## Required action
Each line from the one containing "have hpt' : k" onward, through the end of the entries, is to be transcribed exactly; nothing else is to be included.
Start of Material shown
-- A's double sort of P equals B's single composite sort of any permutation Q of P
theorem pv_double_sort (P Q : List (String × Int)) (hPQ : P.Perm Q)
    (hkey : ∀ a ∈ P, ∀ b ∈ P, a.1 = b.1 → a = b) :
    PySem.List.sorted (PySem.List.sorted2 P (fun p => p.1) (fun p => p.2) false) (fun p => p.2) true
      = PySem.List.sorted2 Q (fun x => -x.2) (fun x => x.1) false := by
  have hz1eq : PySem.List.sorted2 P (fun p => p.1) (fun p => p.2) false
      = P.foldl (fun acc x => PySem.List.insertBy (pvLt (fun p : String × Int => p.1) (fun p => p.2)) x acc) [] := rfl
  have hperm1 : (PySem.List.sorted2 P (fun p => p.1) (fun p => p.2) false).Perm P :=
    PySem.List.sorted2_perm ..
  have hpw1 := pv_sortpw (pvLt (fun p : String × Int => p.1) (fun p => p.2)) (fun _ _ => True)
    (pvLt_trans _ _) (pvLt_neg _ _) P (List.pairwise_of_forall (fun _ _ => trivial))
  rw [← hz1eq] at hpw1
  have hQ1 : (PySem.List.sorted2 P (fun p => p.1) (fun p => p.2) false).Pairwise
      (fun a b => a ≠ b → a.1 < b.1) := by
    refine hpw1.imp_of_mem ?_
    intro a b ha hb hlex hne
    have haP := hperm1.subset ha
    have hbP := hperm1.subset hb
    have hfst : a.1 ≠ b.1 := fun h => hne (hkey a haP b hbP h)
    rcases hlex with h | ⟨h1, h2, _⟩
    · rcases (pvLt_iff _ _ a b).mp h with h | ⟨hle, _⟩
      · exact h
      · exact lt_of_le_of_ne hle hfst
    · exact absurd (pvLt_tie _ _ a b h1 h2).1 hfst
  have hLeq : PySem.List.sorted (PySem.List.sorted2 P (fun p => p.1) (fun p => p.2) false) (fun p => p.2) true
      = (PySem.List.sorted2 P (fun p => p.1) (fun p => p.2) false).foldl
          (fun acc x => PySem.List.insertBy (pvRev (fun p : String × Int => p.2)) x acc) [] := rfl
  have hpwL := pv_sortpw (pvRev (fun p : String × Int => p.2)) (fun a b => a ≠ b → a.1 < b.1)
    (pvRev_trans _) (pvRev_neg _) _ hQ1
  rw [← hLeq] at hpwL
  have hpermL : (PySem.List.sorted (PySem.List.sorted2 P (fun p => p.1) (fun p => p.2) false) (fun p => p.2) true).Perm P :=
    (PySem.List.sorted_perm ..).trans hperm1
  have hRL : (PySem.List.sorted (PySem.List.sorted2 P (fun p => p.1) (fun p => p.2) false) (fun p => p.2) true).Pairwise
      (fun a b => a ≠ b → pvR a b) := by
    refine hpwL.imp_of_mem ?_
    intro a b _ _ hlex hne
    rcases hlex with h | ⟨h1, h2, hq⟩
    · exact Or.inl (by simpa [pvRev] using h)
    · have e1 : ¬ (b.2 < a.2) := by simpa [pvRev] using h1
      have e2 : ¬ (a.2 < b.2) := by simpa [pvRev] using h2
      exact Or.inr ⟨le_antisymm (not_lt.mp e1) (not_lt.mp e2), hq hne⟩
  have hkeyQ : ∀ a ∈ Q, ∀ b ∈ Q, a.1 = b.1 → a = b := by
    intro a ha b hb
    exact hkey a (hPQ.mem_iff.mpr ha) b (hPQ.mem_iff.mpr hb)
  have hBeq : PySem.List.sorted2 Q (fun x => -x.2) (fun x => x.1) false
      = Q.foldl (fun acc x => PySem.List.insertBy (pvLt (fun p : String × Int => -p.2) (fun p => p.1)) x acc) [] := rfl
  have hpermR : (PySem.List.sorted2 Q (fun x => -x.2) (fun x => x.1) false).Perm Q :=
    PySem.List.sorted2_perm ..
  have hpwB := pv_sortpw (pvLt (fun p : String × Int => -p.2) (fun p => p.1)) (fun _ _ => True)
    (pvLt_trans _ _) (pvLt_neg _ _) Q (List.pairwise_of_forall (fun _ _ => trivial))
  rw [← hBeq] at hpwB
  have hRR : (PySem.List.sorted2 Q (fun x => -x.2) (fun x => x.1) false).Pairwise
      (fun a b => a ≠ b → pvR a b) := by
    refine hpwB.imp_of_mem ?_
    intro a b ha hb hlex hne
    have haP := hpermR.subset ha
    have hbP := hpermR.subset hb
    rcases hlex with h | ⟨h1, h2, _⟩
    · rcases (pvLt_iff _ _ a b).mp h with h | ⟨hle, hlt⟩
      · exact Or.inl (by omega)
      · rcases lt_or_eq_of_le hle with h' | h'
        · exact Or.inl (by omega)
        · exact Or.inr ⟨by omega, hlt⟩
    · have := pvLt_tie _ _ a b h1 h2
      exact absurd (hkeyQ a haP b hbP this.2) hne
  exact pv_eq_of_perm_pairwise pvR pvR_asym _ _ pvR_tot
    (hpermL.trans (hPQ.trans hpermR.symm)) hRL hRR
-- with an 'Edmbp' occurrence the cascade rule makes the two scans differ
theorem scanRX_ne : ∀ t : List Char, ['E','d','m','b','p'] <:+: t →
    scanSub RX7 t ≠ scanSub acronyms t := by
  suffices H : ∀ n (t : List Char), t.length ≤ n → ['E','d','m','b','p'] <:+: t →
      scanSub RX7 t ≠ scanSub acronyms t from fun t => H t.length t le_rfl
  intro n
  induction n with
  | zero =>
    intro t ht h
    rw [List.length_eq_zero_iff.mp (Nat.le_zero.mp ht)] at h
    exact absurd h.length_le (by simp)
  | succ n IH =>
    intro t ht h
    cases t with
    | nil => exact absurd h.length_le (by simp)
    | cons c u =>
      have hu : u.length ≤ n := by simpa using ht
      by_cases hp : ['E','d','m','b','p'] <+: (c :: u)
      · obtain ⟨w, hw⟩ := hp
        simp only [List.cons_append, List.nil_append] at hw
        obtain ⟨rfl, rfl⟩ : c = 'E' ∧ u = 'd' :: 'm' :: 'b' :: 'p' :: w := by
          exact ⟨(List.cons.injEq _ _ _ _ ▸ hw).1.symm, by
            have := (List.cons.injEq _ _ _ _ ▸ hw).2
            exact this.symm⟩
        rw [scanSub_cons_some (R := RX7)
          (show List.find? _ RX7 = some (['E','d','m','b','p'], ['E','D','M','B','P']) by
            simp [RX7, acronyms, List.isPrefixOf])]
        rw [scanSub_cons_some (R := acronyms)
          (show List.find? _ acronyms = some ("Edm".toList, "EDM".toList) by
            simp [acronyms, List.find?, List.isPrefixOf])]
        rw [show List.drop ((['E','d','m','b','p'] : List Char).length - 1)
          ('d' :: 'm' :: 'b' :: 'p' :: w) = w from rfl]
        rw [show List.drop (("Edm".toList : List Char).length - 1)
          ('d' :: 'm' :: 'b' :: 'p' :: w) = 'b' :: 'p' :: w from rfl]
        rw [scanSub_cons_none (R := acronyms) (by simp [acronyms, List.find?, List.isPrefixOf])]
        rw [scanSub_cons_none (R := acronyms) (by simp [acronyms, List.find?, List.isPrefixOf])]
        intro heq
        simp [List.cons.injEq] at heq
      · have hui : ['E','d','m','b','p'] <:+: u := (List.infix_cons_iff.mp h).resolve_left hp
        have hpf : List.isPrefixOf ['E','d','m','b','p'] (c :: u) = false := by
          rw [← Bool.not_eq_true, List.isPrefixOf_iff_prefix]; exact hp
        cases hf : List.find? (fun r => !r.1.isEmpty && r.1.isPrefixOf (c :: u)) acronyms with
        | none =>
          have hf' : List.find? (fun r => !r.1.isEmpty && r.1.isPrefixOf (c :: u)) RX7
              = none := by
            rw [show RX7 = (['E','d','m','b','p'], ['E','D','M','B','P']) :: acronyms from rfl,
              List.find?_cons_of_neg]
            · exact hf
            · simp [hpf]
          rw [scanSub_cons_none hf, scanSub_cons_none hf']
          intro heq
          exact IH u hu hui (by injection heq)
        | some r =>
          obtain ⟨k, v⟩ := r
          have hf' : List.find? (fun r => !r.1.isEmpty && r.1.isPrefixOf (c :: u)) RX7
              = some (k, v) := by
            rw [show RX7 = (['E','d','m','b','p'], ['E','D','M','B','P']) :: acronyms from rfl,
              List.find?_cons_of_neg]
            · exact hf
            · simp [hpf]
          rw [scanSub_cons_some hf, scanSub_cons_some hf']
          have hmem := List.mem_of_find?_eq_some hf
          have hpt := List.find?_some hf
          have hpt' : k ≠ [] ∧ k <+: (c :: u) := by simpa using hpt
          have hkE : ∀ x ∈ k.tail, x ≠ 'E' := by
            rcases (show (k, v) = ("Edm".toList, "EDM".toList) ∨ (k, v) = ("Dnb".toList, "DnB".toList) ∨
                (k, v) = ("Uk".toList, "UK".toList) ∨ (k, v) = ("Pov".toList, "POV".toList) ∨
                (k, v) = ("Mbp".toList, "MBP".toList) ∨ (k, v) = ("Atl".toList, "ATL".toList) ∨
                (k, v) = ("Nyc".toList, "NYC".toList) by
              simpa [acronyms] using hmem) with hkv | hkv | hkv | hkv | hkv | hkv | hkv <;>
              (rw [Prod.mk.injEq] at hkv; obtain ⟨rfl, rfl⟩ := hkv) <;> simp
          have hdrop : ['E','d','m','b','p'] <:+: u.drop (k.length - 1) := by
            cases k with
            | nil => exact absurd rfl hpt'.1
            | cons kh kt =>
              exact infix_drop_of_prefix kt u (fun x hx => hkE x (by simpa using hx))
                (List.cons_prefix_cons.mp hpt'.2).2 hui
          intro heq
          exact IH _ (le_trans (by simp) hu) hdrop (List.append_cancel_left heq)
End of Material shown
## Output for this task
          have hpt' : k ≠ [] ∧ k <+: (c :: u) := by simpa using hpt
          have hkE : ∀ x ∈ k.tail, x ≠ 'E' := by
            rcases (show (k, v) = ("Edm".toList, "EDM".toList) ∨ (k, v) = ("Dnb".toList, "DnB".toList) ∨
                (k, v) = ("Uk".toList, "UK".toList) ∨ (k, v) = ("Pov".toList, "POV".toList) ∨
                (k, v) = ("Mbp".toList, "MBP".toList) ∨ (k, v) = ("Atl".toList, "ATL".toList) ∨
                (k, v) = ("Nyc".toList, "NYC".toList) by
              simpa [acronyms] using hmem) with hkv | hkv | hkv | hkv | hkv | hkv | hkv <;>
              (rw [Prod.mk.injEq] at hkv; obtain ⟨rfl, rfl⟩ := hkv) <;> simp
          have hdrop : ['E','d','m','b','p'] <:+: u.drop (k.length - 1) := by
            cases k with
            | nil => exact absurd rfl hpt'.1
            | cons kh kt =>
              exact infix_drop_of_prefix kt u (fun x hx => hkE x (by simpa using hx))
                (List.cons_prefix_cons.mp hpt'.2).2 hui
          intro heq
          exact IH _ (le_trans (by simp) hu) hdrop (List.append_cancel_left heq)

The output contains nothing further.